The thing about Sarah, &c.


I’d like to say something about Sarah Palin — but I first need to say something about Shirin Ebadi, the Nobel peace laureate who was the subject of my column on Monday. I promise that my point about Ebadi will relate to my point about Palin.

About a year ago, I was talking to an Iranian friend of mine, an exile journalist. We were talking about his countrywoman, Ebadi. I was kind of griping about her. I said, “You know, if she wants to oppose the Afghan and Iraq wars, fine. She can denounce them if she wants — plenty of respectable people do. But why can’t she say one word for the people who suffered terribly, for years, under the Taliban and Saddam Hussein?”

I think I went on this way for a while. When I was done with my little rant, my friend said, “But then she wouldn’t be Shirin Ebadi, she would be Jay Nordlinger.” In other words, she has the right to be the kind of person she wants to be, rather than the kind I would have her be.

A few nights ago, I was having dinner with another journalist friend of mine — an American, a conservative, like me. We were talking about Sarah Palin. And we were saying what we had both wanted for her: We wanted her to go back to Alaska following the 2008 presidential election. Be the best governor she could be. Bone up like crazy, on issues national and international. Emerge for the 2012 presidential cycle informed to the gills, but still with her lovely, fresh, irreplaceable charisma. Then sweep the world.

That’s what my friend and I wanted for Palin (and us). But she wanted the TV reality show, the move to Arizona, etc. Fine. Her life, not mine. But . . .

Don’t you hate it, sometimes, when people aren’t what you want them to be? When they are, instead, what they want to be?

Do you think Anthony Weiner will survive his scandal? Brazen it out? He certainly could. He could be holding public office for decades to come.

During “Lewinskygate” and impeachment, a lot of us said that this was a test of America, as much as a test of a particular man, Bill Clinton. The president used a 21-year-old intern for sex in the Oval Office (as I remember). There followed perjury, subornation of perjury, abuse of power, obstruction of justice, witness tampering, etc., etc., etc.

And the American people were basically cool with it. Oh, yes they were. Those of us who were not cool with it were denounced as squares, prudes, killjoys, shredders of the Constitution. Clinton seemed to get ever more popular. His party had a field day at the polls in 1998, the sixth year of his presidency, a year that should have been terrible for Democrats. And make no mistake: If not for the Twenty-second Amendment, he would have been elected to a third term. Hell, he might still be president today.

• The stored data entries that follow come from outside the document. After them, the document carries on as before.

theorem mainT (s : List Char) : loopA s true [] = pipeB (splitU s) := by
  cases hsc : s with
  | nil =>
    rw [loopA_nil]
    simp [pipeB, splitU, findK, bLoop]
  | cons c0 s0 =>
    rw [← hsc, loopA_ne s (by simp [hsc]) true [], skip_decomp]
    have hsplit : splitU s =
        List.replicate (s.takeWhile (fun c => c == '_')).length [] ++
          consH ((s.dropWhile (fun c => c == '_')).takeWhile (fun c => !(c == '_')))
            (splitU ((s.dropWhile (fun c => c == '_')).dropWhile (fun c => !(c == '_')))) := by
      conv_lhs => rw [s_decomp s]
      rw [splitU_rep, splitU_free _ _ (L_free s)]
    rw [hsplit]
    set u := (s.takeWhile (fun c => c == '_')).length with hu
    set L := (s.dropWhile (fun c => c == '_')).takeWhile (fun c => !(c == '_')) with hL
    set r := (s.dropWhile (fun c => c == '_')).dropWhile (fun c => !(c == '_')) with hr
    cases hrc : r with
    | nil =>
      rw [loopA_nil]
      rw [show splitU ([] : List Char) = [[]] from by simp [splitU]]
      rw [show consH L [[]] = [L] from by simp [consH]]
      simp only [pipeB]
      cases hLc : L with
      | nil =>
        rw [show List.replicate u ([] : List Char) ++ [[]] = List.replicate (u + 1) [] from by
          simp [List.replicate_succ']
        ]
        rw [findK_all_nil u]
        rw [show (List.replicate (u + 1) ([] : List Char)).getD u [] = [] from by
          rw [show List.replicate (u + 1) ([] : List Char) = List.replicate u [] ++ [[]] from by
            simp [List.replicate_succ']]
          exact getD_rep u [] []]
        rw [show (List.replicate (u + 1) ([] : List Char)).drop (u + 1) = [] from by
          simp]
        simp only [bLoop]
        cases hun : u with
        | zero => simp [bLoop]
        | succ k => simp [bLoop, List.replicate_succ]
      | cons a b =>
        rw [findK_rep u (a :: b) [] (by simp), getD_rep u (a :: b) [], drop_rep u (a :: b) []]
        simp [bLoop]
    | cons c r' =>
      have hcu : c = '_' := by
        have hf := dropWhile_head_false (p := fun c => !(c == '_'))
          (s.dropWhile (fun c => c == '_')) c r' (by rw [← hr, hrc])
        simpa using hf
      subst hcu
      have hdne : s.dropWhile (fun c => c == '_') ≠ [] := by
        intro hd
        rw [hr, hd] at hrc
        simp at hrc
      have hLne : L ≠ [] := by rw [hL]; exact L_head_ne s hdne
      have hfne : List.replicate u '_' ++ L ≠ [] := by simp [hLne]
      simp only [hfne, ne_eq, not_false_eq_true, if_pos]
      rw [show splitU ('_' :: r') = [] :: splitU r' from by simp [splitU]]
      rw [show consH L ([] :: splitU r') = L :: splitU r' from by simp [consH]]
      simp only [pipeB]
      rw [findK_rep u L (splitU r') hLne, getD_rep u L (splitU r'), drop_rep u L (splitU r')]
      simp only [hfne, ne_eq, not_false_eq_true, if_pos]
      rw [loopA_acc (r'.length + 1) _ (by simp) false, mainR r'.length r' le_rfl]
      rw [bLoop_tw (splitU r') [List.replicate u '_' ++ L] 0]
      simp
-- pv_equiv track=rewrite | github.com/anaumghori/strata | strata/models/lfm/config.py | _infer_layer_types
-- ===== SOURCE A (Python) =====
-- def _infer_layer_types(cfg: dict, num_hidden_layers: int) -> list[str]:
--     """Infer layer types from full_attn_idxs when layer_types is not provided.
--
--     :param cfg: Raw config dictionary
--     :param num_hidden_layers: Number of layers in the model
--     :returns: List of layer type strings
--     """
--     full_attn_idxs = cfg.get("full_attn_idxs")
--     if full_attn_idxs is None:
--         raise ValueError(
--             "Cannot determine layer types: config.json must contain "
--             "'layer_types' or 'full_attn_idxs' field."
--         )
--
--     attn_set = set(full_attn_idxs)
--     return [
--         "full_attention" if i in attn_set else "short_conv"
--         for i in range(num_hidden_layers)
--     ]
-- ===== SOURCE B (Python) =====
-- def _infer_layer_types(cfg: dict, num_hidden_layers: int) -> list[str]:
--     full_attn_idxs = cfg.get("full_attn_idxs")
--     if full_attn_idxs is None:
--         raise ValueError(
--             "Cannot determine layer types: config.json must contain "
--             "'layer_types' or 'full_attn_idxs' field."
--         )
--     result = ["short_conv"] * num_hidden_layers
--     for idx in full_attn_idxs:
--         if 0 <= idx < num_hidden_layers:
--             result[idx] = "full_attention"
--     return result
-- ===== Notes on version B (the rewrite author's own statement) =====
-- stated objective: alternative
-- what changed: Instead of scanning every layer index and testing membership in a set of the attention indices, B allocates the whole result as 'short_conv' once and scatters 'full_attention' by looping over the attention indices only.
import Mathlib
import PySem

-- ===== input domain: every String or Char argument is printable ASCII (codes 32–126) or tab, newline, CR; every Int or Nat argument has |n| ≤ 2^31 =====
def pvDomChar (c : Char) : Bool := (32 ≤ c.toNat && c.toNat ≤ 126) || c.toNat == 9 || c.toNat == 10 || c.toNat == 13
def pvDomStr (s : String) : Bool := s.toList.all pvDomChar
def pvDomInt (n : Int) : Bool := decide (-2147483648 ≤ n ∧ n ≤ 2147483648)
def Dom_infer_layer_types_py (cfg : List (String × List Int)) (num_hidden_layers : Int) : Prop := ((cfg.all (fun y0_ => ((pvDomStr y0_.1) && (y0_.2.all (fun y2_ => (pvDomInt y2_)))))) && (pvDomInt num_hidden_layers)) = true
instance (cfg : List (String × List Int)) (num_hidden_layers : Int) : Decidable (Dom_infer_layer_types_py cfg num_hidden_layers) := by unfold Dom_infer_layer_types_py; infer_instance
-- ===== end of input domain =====

-- B builds the result as ["short_conv"] * n once and scatters "full_attention" over the
-- in-range attention indices, instead of A's scan of range(n) with a set-membership test.

-- ===== PORT A =====
def infer_layer_types_py (cfg : List (String × List Int)) (num_hidden_layers : Int) : List String :=
  match (PySem.Dict.mk cfg).get? "full_attn_idxs" with
  | none => []  -- Python raises ValueError here; excluded by Pre_
  | some full_attn_idxs =>
      let attn_set : PySem.Set Int := PySem.Set.ofList full_attn_idxs
      (PySem.List.pyRange 0 num_hidden_layers 1).map
        (fun i => if i ∈ attn_set then "full_attention" else "short_conv")

-- ===== PORT B =====
-- the 'for idx in full_attn_idxs' scatter loop of Source B
def iltScatter (n : Int) : List Int → List String → List String
  | [], result => result
  | idx :: rest, result =>
      iltScatter n rest
        (if 0 ≤ idx ∧ idx < n then result.set idx.toNat "full_attention" else result)

def infer_layer_types_py_alt (cfg : List (String × List Int)) (num_hidden_layers : Int) : List String :=
  match (PySem.Dict.mk cfg).get? "full_attn_idxs" with
  | none => []  -- Python raises ValueError here; excluded by Pre_
  | some full_attn_idxs =>
      iltScatter num_hidden_layers full_attn_idxs
        (List.replicate num_hidden_layers.toNat "short_conv")

-- ===== PRECONDITION & SPEC =====
-- Both A and B raise ValueError when "full_attn_idxs" is absent; Pre_ excludes exactly that.
def Pre_infer_layer_types_py (cfg : List (String × List Int)) (num_hidden_layers : Int) : Prop :=
  (PySem.Dict.mk cfg).contains "full_attn_idxs" = true
instance (cfg : List (String × List Int)) (num_hidden_layers : Int) : Decidable (Pre_infer_layer_types_py cfg num_hidden_layers) := by unfold Pre_infer_layer_types_py; infer_instance

def pvWitness_infer_layer_types_py : (List (String × List Int)) × Int := ([("full_attn_idxs", [1, 3])], 5)

def Spec_infer_layer_types_py (cfg : List (String × List Int)) (num_hidden_layers : Int) (out : List String) : Prop := out = infer_layer_types_py_alt cfg num_hidden_layers
instance (cfg : List (String × List Int)) (num_hidden_layers : Int) (out : List String) : Decidable (Spec_infer_layer_types_py cfg num_hidden_layers out) := by unfold Spec_infer_layer_types_py; infer_instance

-- ===== CLAIM (what is proved, stated in full; the proofs are below) =====
def Claim_equal_infer_layer_types_py : Prop := ∀ (cfg : List (String × List Int)) (num_hidden_layers : Int), Dom_infer_layer_types_py cfg num_hidden_layers → Pre_infer_layer_types_py cfg num_hidden_layers → Spec_infer_layer_types_py cfg num_hidden_layers (infer_layer_types_py cfg num_hidden_layers)

-- ===== LEMMAS AND PROOFS =====

lemma iltScatter_length (n : Int) (idxs : List Int) (res : List String) :
    (iltScatter n idxs res).length = res.length := by
  induction idxs generalizing res with
  | nil => rfl
  | cons idx rest ih => rw [iltScatter, ih]; split <;> simp

lemma iltScatter_getElem? (n : Int) (idxs : List Int) (res : List String)
    (h : res.length = n.toNat) (j : Nat) (hj : j < n.toNat) :
    (iltScatter n idxs res)[j]? =
      if (j : Int) ∈ idxs then some "full_attention" else res[j]? := by
  induction idxs generalizing res with
  | nil => simp [iltScatter]
  | cons idx rest ih =>
    rw [iltScatter]
    set res' := if 0 ≤ idx ∧ idx < n then res.set idx.toNat "full_attention" else res with hres'
    have hlen : res'.length = n.toNat := by rw [hres']; split <;> simp [h]
    rw [ih res' hlen]
    by_cases hm : (j : Int) ∈ rest
    · simp [hm]
    · rw [if_neg hm]; simp only [List.mem_cons]
      by_cases he : idx = (j : Int)
      · have hg : 0 ≤ idx ∧ idx < n := ⟨by omega, by omega⟩
        have hres2 : res' = res.set j "full_attention" := by
          rw [hres', if_pos hg]; congr 1; omega
        rw [hres2, if_pos (Or.inl he.symm)]
        exact List.getElem?_set_self (by omega)
      · have hcond : ¬((j : Int) = idx ∨ (j : Int) ∈ rest) := by
          rintro (hh | hh)
          · exact he hh.symm
          · exact hm hh
        rw [if_neg hcond, hres']
        split
        · next hg => exact List.getElem?_set_ne (by omega)
        · rfl

theorem infer_layer_types_py_spec : Claim_equal_infer_layer_types_py := by
  intro cfg n _ _
  unfold Spec_infer_layer_types_py infer_layer_types_py infer_layer_types_py_alt
  cases hget : (PySem.Dict.mk cfg).get? "full_attn_idxs" with
  | none => rfl
  | some idxs =>
    show ((PySem.List.pyRange 0 n 1).map
        (fun i => if i ∈ PySem.Set.ofList idxs then "full_attention" else "short_conv")) =
      iltScatter n idxs (List.replicate n.toNat "short_conv")
    apply List.ext_getElem?
    intro j
    have h1 : ((PySem.List.pyRange 0 n 1).map
        (fun i => if i ∈ PySem.Set.ofList idxs then "full_attention" else "short_conv")).length
        = n.toNat := by
      rw [List.length_map, PySem.List.length_pyRange_one]; omega
    have h2 : (iltScatter n idxs (List.replicate n.toNat "short_conv")).length = n.toNat := by
      rw [iltScatter_length]; simp
    by_cases hj : j < n.toNat
    · rw [iltScatter_getElem? n idxs _ (by simp) j hj]
      have hrange : PySem.List.pyRange 0 n 1 = PySem.List.pyRange 0 (n.toNat : Int) 1 := by
        congr 1; omega
      rw [hrange, PySem.List.getElem?_map_pyRange_zero
        (fun i => if i ∈ PySem.Set.ofList idxs then "full_attention" else "short_conv") n.toNat j hj]
      simp only [PySem.Set.mem_ofList]
      split <;> simp [hj]
    · rw [List.getElem?_eq_none (by omega), List.getElem?_eq_none (by omega)]

-- ===== VERDICT (by name: the statement is the Claim_ definition above) =====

The American people are a lot like Weiner and Clinton: They just wanna get they freak on. And they don’t really mind whether public servants do. Such is life in a “post-moral” society. The “Sixties” — to use a broad, metaphorical term — have won.

I’m sorry, dear readers: I’m just not very gooey about “the American people,” sometimes. I think I’ve met too many of them — and that does not exclude those who travel in conservative circles, believe me. I might be in a cynical mood just at the moment. I’ll let you know when it passes . . .

Last week, I had a blogpost, titled “Wives.” It was a little reflection on Mrs. Anthony Weiner and Mrs. Bill Clinton. I said,

Many of us said, during 1998, that much depended on how the wife reacted. What would Hillary do? Would she stand by her man, or declare that she had had enough? She chose to do the former: making accusations of a “vast, right-wing conspiracy.” That saved him (although Ken Starr saved him too, by tipping him off about the dress). (For chapter and verse on this affair — all of Lewinskygate and impeachment — see Susan Schmidt and Michael Weisskopf’s Truth at Any Cost. It is the definitive book, so far as I know.)

A reader wrote me,


The mom of that girl out in Seattle has just called Weiner out on the carpet. She said, “I’m really upset. I feel like he’s a person of power and influence, who can make a statement and make all this go away.” Another quote: “As her mother, I’m really upset.”

That reminded me of what I often thought during the Lewinsky scandal of 1998: Where’s the dad? If it had been me, I would have marched to the White House and demanded to see the president so I could punch him in the nose. I wouldn’t have gotten in. But I would at least have let the press know what a lowdown, no-good, rotten guy I thought Clinton was.

If that had happened, I think Clinton doesn’t make it past a week. What do you think?

I don’t know. Interesting point.

Note the contrast between the behavior of former congressman Chris Lee and the behavior of still-congressman Anthony Weiner. The first gets caught in a “social media” scandal, and immediately resigns. Weiner lies for a while, until it becomes impossible: and then determines to brazen it out.

The next House election is a long way off. Year and a half. Will people remember Weiner’s scandal at that point? Will it lend him cachet? “Edginess”?

This is perfect: “NBC News is hiring former National Public Radio chief Vivian Schiller, who left this year in the midst of a political controversy . . .” (Rest of the story here.) NPR, NBC, ABC, XYZ — does it really matter? Is it not all one club, so to speak?